Why a Bull Market Ends
Jon writes about this on his blog. When? That’s what everyone wants to know. The answers to why a bull market ends come pouring in the second the when is confirmed. But the explanations why are usually complex. They certainly won’t help anyone predict the next turn. They’re often secondary, or scapegoats, to what really happened.
Peter Bernstein offered a simple answer to what triggers the end of all bull markets: What was the secret ingredient that kept investors buying and buying at higher and higher prices? Was it the myths that this market, like all bull markets, created to justify itself? Although the myths helped keep the pot boiling, the basic explanation for the bull market’s longevity and vitality in the face of so much economic difficulty is simpler, more fundamental, and more easily generalized. The same simple, fundamental explanation applies to the bull market’s sorry end as well.
The common thread that runs through all equity bull markets is confident expectations of higher earnings ahead. The common thread that ties the onset of all bear markets together is the loss of those confident expectations of higher earnings ahead. History shows us, over and over, that bull markets can go well beyond rational valuation levels as long as the outlook for future earnings is positive.
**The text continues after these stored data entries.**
-- pv_equiv track=rewrite | github.com/aivo-ai/aivo-virtual-brain | services/inference-gateway-svc/app/providers/bedrock_anthropic.py | _convert_messages_to_anthropic
-- ===== SOURCE A (Python) =====
-- from typing import Dict, List, Optional, AsyncGenerator, Any
--
-- def _convert_messages_to_anthropic(messages: List[Dict[str, str]]) -> str:
--     """Convert OpenAI-style messages to Anthropic format"""
--     # Anthropic uses a different format for conversations
--     prompt = ""
--     for msg in messages:
--         if msg["role"] == "user":
--             prompt += f"\n\nHuman: {msg['content']}"
--         elif msg["role"] == "assistant":
--             prompt += f"\n\nAssistant: {msg['content']}"
--         elif msg["role"] == "system":
--             prompt = f"{msg['content']}\n\n{prompt}"
--
--     prompt += "\n\nAssistant:"
--     return prompt
-- ===== SOURCE B (Python) =====
-- from typing import Dict, List
--
--
-- def _convert_messages_to_anthropic(messages: List[Dict[str, str]]) -> str:
--     """Two passes: collect system contents, then build the conversation string."""
--     system_parts = [m["content"] for m in messages if m["role"] == "system"]
--     conversation = "".join(
--         f"\n\nHuman: {m['content']}" if m["role"] == "user"
--         else f"\n\nAssistant: {m['content']}"
--         for m in messages
--         if m["role"] in ("user", "assistant")
--     )
--     return "".join(c + "\n\n" for c in reversed(system_parts)) + conversation + "\n\nAssistant:"
-- ===== Notes on version B (the rewrite author's own statement) =====
-- stated objective: alternative
-- what changed: Replaces A's single interleaved loop (one string accumulator mutated by append or prepend per message) with two independent passes: a filter/map collecting system contents and a join over user/assistant pieces, assembled as reversed-system-block + conversation + trailing tag.
import Mathlib
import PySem

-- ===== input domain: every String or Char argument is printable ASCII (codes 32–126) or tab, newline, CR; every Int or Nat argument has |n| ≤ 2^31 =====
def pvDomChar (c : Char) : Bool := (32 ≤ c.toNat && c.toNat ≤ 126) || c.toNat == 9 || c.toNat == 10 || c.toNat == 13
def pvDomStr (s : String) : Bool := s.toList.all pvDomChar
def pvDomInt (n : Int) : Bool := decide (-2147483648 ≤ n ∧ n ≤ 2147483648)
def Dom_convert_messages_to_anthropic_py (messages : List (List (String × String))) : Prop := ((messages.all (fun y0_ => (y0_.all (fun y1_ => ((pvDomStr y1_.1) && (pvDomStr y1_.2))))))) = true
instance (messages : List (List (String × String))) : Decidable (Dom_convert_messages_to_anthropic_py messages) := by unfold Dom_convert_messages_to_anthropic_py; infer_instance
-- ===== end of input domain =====

-- ===== PORT A =====
-- B restructures A's single interleaved loop into two passes; return values proved equal on Pre_ (messages with the keys A reads).
def stepA (prompt : String) (msg : List (String × String)) : String :=
  if PySem.Dict.getD (PySem.Dict.mk msg) "role" "" == "user" then
    prompt ++ "\n\nHuman: " ++ PySem.Dict.getD (PySem.Dict.mk msg) "content" ""
  else if PySem.Dict.getD (PySem.Dict.mk msg) "role" "" == "assistant" then
    prompt ++ "\n\nAssistant: " ++ PySem.Dict.getD (PySem.Dict.mk msg) "content" ""
  else if PySem.Dict.getD (PySem.Dict.mk msg) "role" "" == "system" then
    PySem.Dict.getD (PySem.Dict.mk msg) "content" "" ++ "\n\n" ++ prompt
  else prompt

def convert_messages_to_anthropic_py (messages : List (List (String × String))) : String :=
  (messages.foldl stepA "") ++ "\n\nAssistant:"

-- ===== PORT B =====
def isSystem (m : List (String × String)) : Bool :=
  PySem.Dict.getD (PySem.Dict.mk m) "role" "" == "system"

def sysContent (m : List (String × String)) : String :=
  PySem.Dict.getD (PySem.Dict.mk m) "content" ""

def convPiece (m : List (String × String)) : Option String :=
  if PySem.Dict.getD (PySem.Dict.mk m) "role" "" == "user" then
    some ("\n\nHuman: " ++ PySem.Dict.getD (PySem.Dict.mk m) "content" "")
  else if PySem.Dict.getD (PySem.Dict.mk m) "role" "" == "assistant" then
    some ("\n\nAssistant: " ++ PySem.Dict.getD (PySem.Dict.mk m) "content" "")
  else none

def convert_messages_to_anthropic_py_alt (messages : List (List (String × String))) : String :=
  let systemParts := (messages.filter isSystem).map sysContent
  let conversation := PySem.Str.join "" (messages.filterMap convPiece)
  PySem.Str.join "" (systemParts.reverse.map (fun c => c ++ "\n\n")) ++ conversation ++ "\n\nAssistant:"

-- ===== PRECONDITION & SPEC =====
-- Pre_ excludes exactly the messages on which the Python raises KeyError: a message without
-- a "role" key, or one whose role is "user"/"assistant"/"system" but lacking a "content" key.
def Pre_convert_messages_to_anthropic_py (messages : List (List (String × String))) : Prop :=
  ∀ m ∈ messages,
    PySem.Dict.contains (PySem.Dict.mk m) "role" = true ∧
    ((PySem.Dict.getD (PySem.Dict.mk m) "role" "" = "user" ∨
      PySem.Dict.getD (PySem.Dict.mk m) "role" "" = "assistant" ∨
      PySem.Dict.getD (PySem.Dict.mk m) "role" "" = "system") →
      PySem.Dict.contains (PySem.Dict.mk m) "content" = true)
instance (messages : List (List (String × String))) : Decidable (Pre_convert_messages_to_anthropic_py messages) := by
  unfold Pre_convert_messages_to_anthropic_py; infer_instance

def pvWitness_convert_messages_to_anthropic_py : (List (List (String × String))) :=
  [[("role", "system"), ("content", "be brief")],
   [("role", "user"), ("content", "hi")],
   [("role", "assistant"), ("content", "hello")]]

def Spec_convert_messages_to_anthropic_py (messages : List (List (String × String))) (out : String) : Prop := out = convert_messages_to_anthropic_py_alt messages
instance (messages : List (List (String × String))) (out : String) : Decidable (Spec_convert_messages_to_anthropic_py messages out) := by unfold Spec_convert_messages_to_anthropic_py; infer_instance

-- ===== CLAIM (what is proved, stated in full; the proofs are below) =====
def Claim_equal_convert_messages_to_anthropic_py : Prop := ∀ (messages : List (List (String × String))), Dom_convert_messages_to_anthropic_py messages → Pre_convert_messages_to_anthropic_py messages → Spec_convert_messages_to_anthropic_py messages (convert_messages_to_anthropic_py messages)

-- ===== LEMMAS AND PROOFS =====

theorem intercalate_nil_eq_flatten (l : List (List Char)) : [].intercalate l = l.flatten := by
  induction l with
  | nil => simp [List.intercalate]
  | cons x t ih => cases t <;> simp_all [List.intercalate, List.intersperse]

theorem join_empty_nil : PySem.Str.join "" ([] : List String) = "" := by
  simp [PySem.Str.join]

theorem join_empty_cons (x : String) (l : List String) :
    PySem.Str.join "" (x :: l) = x ++ PySem.Str.join "" l := by
  simp [PySem.Str.join, PySem.Chars.join, intercalate_nil_eq_flatten,
    String.ofList_append, String.ofList_toList]

theorem join_empty_append (a b : List String) :
    PySem.Str.join "" (a ++ b) = PySem.Str.join "" a ++ PySem.Str.join "" b := by
  induction a with
  | nil => simp [join_empty_nil]
  | cons x t ih => simp [join_empty_cons, ih, String.append_assoc]

theorem loop_decomposed (msgs : List (List (String × String))) (p : String) :
    msgs.foldl stepA p
    = PySem.Str.join "" ((((msgs.filter isSystem).map sysContent).reverse).map (fun c => c ++ "\n\n"))
      ++ p ++ PySem.Str.join "" (msgs.filterMap convPiece) := by
  induction msgs generalizing p with
  | nil => simp [join_empty_nil]
  | cons m rest ih =>
    simp only [List.foldl_cons, List.filter_cons, List.filterMap_cons]
    rw [ih]
    by_cases hu : PySem.Dict.getD (PySem.Dict.mk m) "role" "" = "user"
    · simp [stepA, isSystem, convPiece, hu, join_empty_cons, String.append_assoc]
    · by_cases ha : PySem.Dict.getD (PySem.Dict.mk m) "role" "" = "assistant"
      · simp [stepA, isSystem, convPiece, ha, join_empty_cons, String.append_assoc]
      · by_cases hs : PySem.Dict.getD (PySem.Dict.mk m) "role" "" = "system"
        · simp [stepA, isSystem, sysContent, convPiece, hs, join_empty_append,
            join_empty_cons, join_empty_nil, String.append_assoc]
        · simp [stepA, isSystem, convPiece, hu, ha, hs]

-- ===== VERDICT (by name: the statement is the Claim_ definition above) =====
theorem convert_messages_to_anthropic_py_spec : Claim_equal_convert_messages_to_anthropic_py := by
  intro messages _ _
  unfold Spec_convert_messages_to_anthropic_py
  unfold convert_messages_to_anthropic_py convert_messages_to_anthropic_py_alt
  rw [loop_decomposed]
  simp [String.append_assoc]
Bull markets require economic slack so that companies can grow, and positive trends in real business activity to take advantage of that slack. Remember, stock prices show no consistent relationship with interest rates, exchange rates, inflation rates, budget policy, monetary policy, or any of the other things professionals love to discuss. These forces matter only when they matter to the future movement of corporate earnings. Those same irrational valuations that seem to defy gravity spur the “myths” that get investors into trouble. The big mistakes — overconfidence, trivializing risk, chasing returns — can leave investors under-protected for what inevitably comes next. Overpaying for (optimistic) future earnings never ends well.
Jon concludes that the important thing is to recognize the role confidence has on market prices and the obvious risk of getting caught up in the excitement.